(Data for review Opens)

-- pv_equiv track=rewrite | github.com/hiniko/How2Pay | scheduler/cash_flow.py | _adjust_month_year
-- ===== SOURCE A (Python) =====
-- from typing import List, Tuple
--
-- def _adjust_month_year(month: int, year: int) -> Tuple[int, int]:
--     """Handle month/year rollover (e.g., month 13 -> month 1, year+1)."""
--     adjusted_year = year
--     adjusted_month = month
--     while adjusted_month > 12:
--         adjusted_month -= 12
--         adjusted_year += 1
--     while adjusted_month < 1:
--         adjusted_month += 12
--         adjusted_year -= 1
--     return adjusted_month, adjusted_year
-- ===== SOURCE B (Python) =====
-- def _adjust_month_year(month: int, year: int):
--     """Handle month/year rollover via floor division instead of loops."""
--     index = month - 1
--     return index % 12 + 1, year + index // 12
-- ===== Notes on version B (the rewrite author's own statement) =====
-- stated objective: faster
-- what changed: Replaces the two while loops with a single closed-form floor-division/modulo computation on month-1.
import Mathlib
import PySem

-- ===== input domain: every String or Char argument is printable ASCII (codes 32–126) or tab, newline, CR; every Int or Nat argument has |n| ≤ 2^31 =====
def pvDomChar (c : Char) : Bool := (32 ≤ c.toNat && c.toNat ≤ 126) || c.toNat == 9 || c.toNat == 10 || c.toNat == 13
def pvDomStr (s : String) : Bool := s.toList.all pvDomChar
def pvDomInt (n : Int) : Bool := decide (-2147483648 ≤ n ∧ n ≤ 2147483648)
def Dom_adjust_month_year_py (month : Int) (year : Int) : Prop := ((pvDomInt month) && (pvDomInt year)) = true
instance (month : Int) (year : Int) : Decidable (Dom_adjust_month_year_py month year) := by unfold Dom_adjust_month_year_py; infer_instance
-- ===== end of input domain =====

-- B replaces A's two rollover while-loops by one closed-form floor-division/modulo computation on month-1 (O(1) instead of O(|month|)).


-- ===== PORT A =====
-- termination helpers for the two while loops (cited by name in decreasing_by)
theorem pvDecGT (m : Int) (h : m > 12) : (m - 12 - 12).toNat < (m - 12).toNat :=
  (Int.toNat_lt_toNat (Int.sub_pos.mpr h)).mpr (sub_lt_self (m - 12) (by norm_num))

theorem pvDecLT (m : Int) (h : m < 1) : (1 - (m + 12)).toNat < (1 - m).toNat :=
  (Int.toNat_lt_toNat (Int.sub_pos.mpr h)).mpr
    (by rw [sub_add_eq_sub_sub]; exact sub_lt_self (1 - m) (by norm_num))

-- while adjusted_month > 12: adjusted_month -= 12; adjusted_year += 1
def pvLoopGT12 (m y : Int) : Int × Int :=
  if m > 12 then pvLoopGT12 (m - 12) (y + 1) else (m, y)
termination_by (m - 12).toNat
decreasing_by exact pvDecGT m (by assumption)

-- while adjusted_month < 1: adjusted_month += 12; adjusted_year -= 1
def pvLoopLT1 (m y : Int) : Int × Int :=
  if m < 1 then pvLoopLT1 (m + 12) (y - 1) else (m, y)
termination_by (1 - m).toNat
decreasing_by exact pvDecLT m (by assumption)

def adjust_month_year_py (month : Int) (year : Int) : Int × Int :=
  let p := pvLoopGT12 month year
  pvLoopLT1 p.1 p.2

-- ===== PORT B =====
-- B: closed form — index = month - 1; (index % 12 + 1, year + index // 12)
def adjust_month_year_py_alt (month : Int) (year : Int) : Int × Int :=
  let index := month - 1
  (PySem.Int.mod index 12 + 1, year + PySem.Int.floordiv index 12)

-- ===== PRECONDITION & SPEC =====
def Spec_adjust_month_year_py (month : Int) (year : Int) (out : Int × Int) : Prop := out = adjust_month_year_py_alt month year
instance (month : Int) (year : Int) (out : Int × Int) : Decidable (Spec_adjust_month_year_py month year out) := by unfold Spec_adjust_month_year_py; infer_instance

-- ===== CLAIM (what is proved, stated in full; the proofs are below) =====
def Claim_equal_adjust_month_year_py : Prop := ∀ (month : Int) (year : Int), Dom_adjust_month_year_py month year → Spec_adjust_month_year_py month year (adjust_month_year_py month year)

-- ===== LEMMAS AND PROOFS =====

theorem pvLoopLT1_closed (m y : Int) (h : m ≤ 12) :
    pvLoopLT1 m y = ((m - 1) % 12 + 1, y + (m - 1) / 12) := by
  induction m, y using pvLoopLT1.induct with
  | case1 m y hm ih =>
    rw [pvLoopLT1, if_pos hm, ih (by omega)]
    simp only [Prod.mk.injEq]; constructor <;> omega
  | case2 m y hm =>
    rw [pvLoopLT1, if_neg hm]
    simp only [Prod.mk.injEq]; constructor <;> omega

theorem pvA_closed (m y : Int) :
    adjust_month_year_py m y = ((m - 1) % 12 + 1, y + (m - 1) / 12) := by
  induction m, y using pvLoopGT12.induct with
  | case1 m y hm ih =>
    have : adjust_month_year_py m y = adjust_month_year_py (m - 12) (y + 1) := by
      unfold adjust_month_year_py
      rw [pvLoopGT12, if_pos hm]
    rw [this, ih]
    simp only [Prod.mk.injEq]; constructor <;> omega
  | case2 m y hm =>
    unfold adjust_month_year_py
    rw [pvLoopGT12, if_neg hm]
    exact pvLoopLT1_closed m y (by omega)

-- ===== VERDICT (by name: the statement is the Claim_ definition above) =====
theorem adjust_month_year_py_spec : Claim_equal_adjust_month_year_py := by
  intro month year _
  unfold Spec_adjust_month_year_py adjust_month_year_py_alt
  rw [pvA_closed]
  simp only [PySem.Int.mod_eq_emod_of_pos (by norm_num : (0:Int) < 12),
    PySem.Int.floordiv_eq_ediv_of_pos (by norm_num : (0:Int) < 12)]
-- pvL over a zip, in terms of index?
theorem pvL_zip (xs : List Int) :
    ∀ (ys : List (Option (List Int))), xs.length = ys.length → ∀ (i : Int),
    pvL (xs.zip ys) i = (PySem.List.index? xs i).bind (fun j => ys[j]?.map (fun d => d.getD [])) := by
  induction xs with
  | nil => intro ys _ i; simp [pvL, PySem.List.index?]
  | cons x xs ih =>
    intro ys hlen i
    cases ys with
    | nil => simp at hlen
    | cons y ys =>
      by_cases hx : x = i
      · subst hx
        rw [PySem.List.index?_cons_self]
        simp [pvL, List.zip]
      · rw [PySem.List.index?_cons_of_ne xs hx]
        have := ih ys (by simpa using hlen) i
        simp only [pvL, List.zip] at this ⊢
        simp only [List.zipWith_cons_cons, List.find?_cons]
        have hbeq : (x == i) = false := by simp [hx]
        simp only [hbeq, this]
        cases PySem.List.index? xs i with
        | none => simp
        | some j => simp

-- A's per-step value equals the getD of pvL over the zip (needs equal lengths)
theorem pvStep_eq (detections : List (Option (List Int))) (idx : List Int)
    (hlen : detections.length = idx.length) (i : Int) (last : List Int) :
    (if idx.contains i then
        match PySem.List.index? idx i with
        | some j =>
          match PySem.List.pyGet? detections (j : Int) with
          | some (some d) => d
          | _ => []
        | none => last
      else last)
    = (pvL (idx.zip detections) i).getD last := by
  rw [pvL_zip idx detections (by omega) i]
  by_cases hmem : i ∈ idx
  · have hcont : idx.contains i = true := by simpa using hmem
    obtain ⟨j, hj⟩ : ∃ j, PySem.List.index? idx i = some j :=
      Option.isSome_iff_exists.mp (by rw [PySem.List.index?_isSome_iff]; exact hmem)
    have hjlt : j < idx.length := by
      rw [PySem.List.index?_eq_some_iff] at hj
      obtain ⟨pre, suf, heq, rfl, -⟩ := hj
      simp [heq]
    have hj' : PySem.List.index? idx i = some j := by
      rw [PySem.List.index?_eq_some_iff] at hj ⊢; exact hj
    have hjd : j < detections.length := by omega
    have hget : detections[j]? = some detections[j] := List.getElem?_eq_getElem hjd
    simp only [hcont, if_true, hj', PySem.List.pyGet?_natCast, hget, Option.bind_some,
      Option.map_some, Option.getD_some]
    cases detections[j] with
    | none => rfl
    | some d => rfl
  · have hcont : idx.contains i = false := by simpa using hmem
    have hidx : PySem.List.index? idx i = none := (PySem.List.index?_eq_none_iff idx i).mpr hmem
    rw [hcont, hidx]
    simp

-- the anchor-dictionary build used by B
def pvBuild (n : Int) (d : PySem.Dict Int (List Int)) (ps : List (Int × Option (List Int))) :
    PySem.Dict Int (List Int) :=
  ps.foldl (fun d p =>
    if 0 ≤ p.1 ∧ p.1 < n ∧ d.contains p.1 = false then d.insert p.1 (p.2.getD []) else d) d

(Data for review Closes)

* What to produce *
Look above for the line that contains "obtain ⟨j, hj⟩". Starting there, transcribe every line exactly until you have copied the line that contains "have hjd : j".

* Written response *
    obtain ⟨j, hj⟩ : ∃ j, PySem.List.index? idx i = some j :=
      Option.isSome_iff_exists.mp (by rw [PySem.List.index?_isSome_iff]; exact hmem)
    have hjlt : j < idx.length := by
      rw [PySem.List.index?_eq_some_iff] at hj
      obtain ⟨pre, suf, heq, rfl, -⟩ := hj
      simp [heq]
    have hj' : PySem.List.index? idx i = some j := by
      rw [PySem.List.index?_eq_some_iff] at hj ⊢; exact hj
    have hjd : j < detections.length := by omega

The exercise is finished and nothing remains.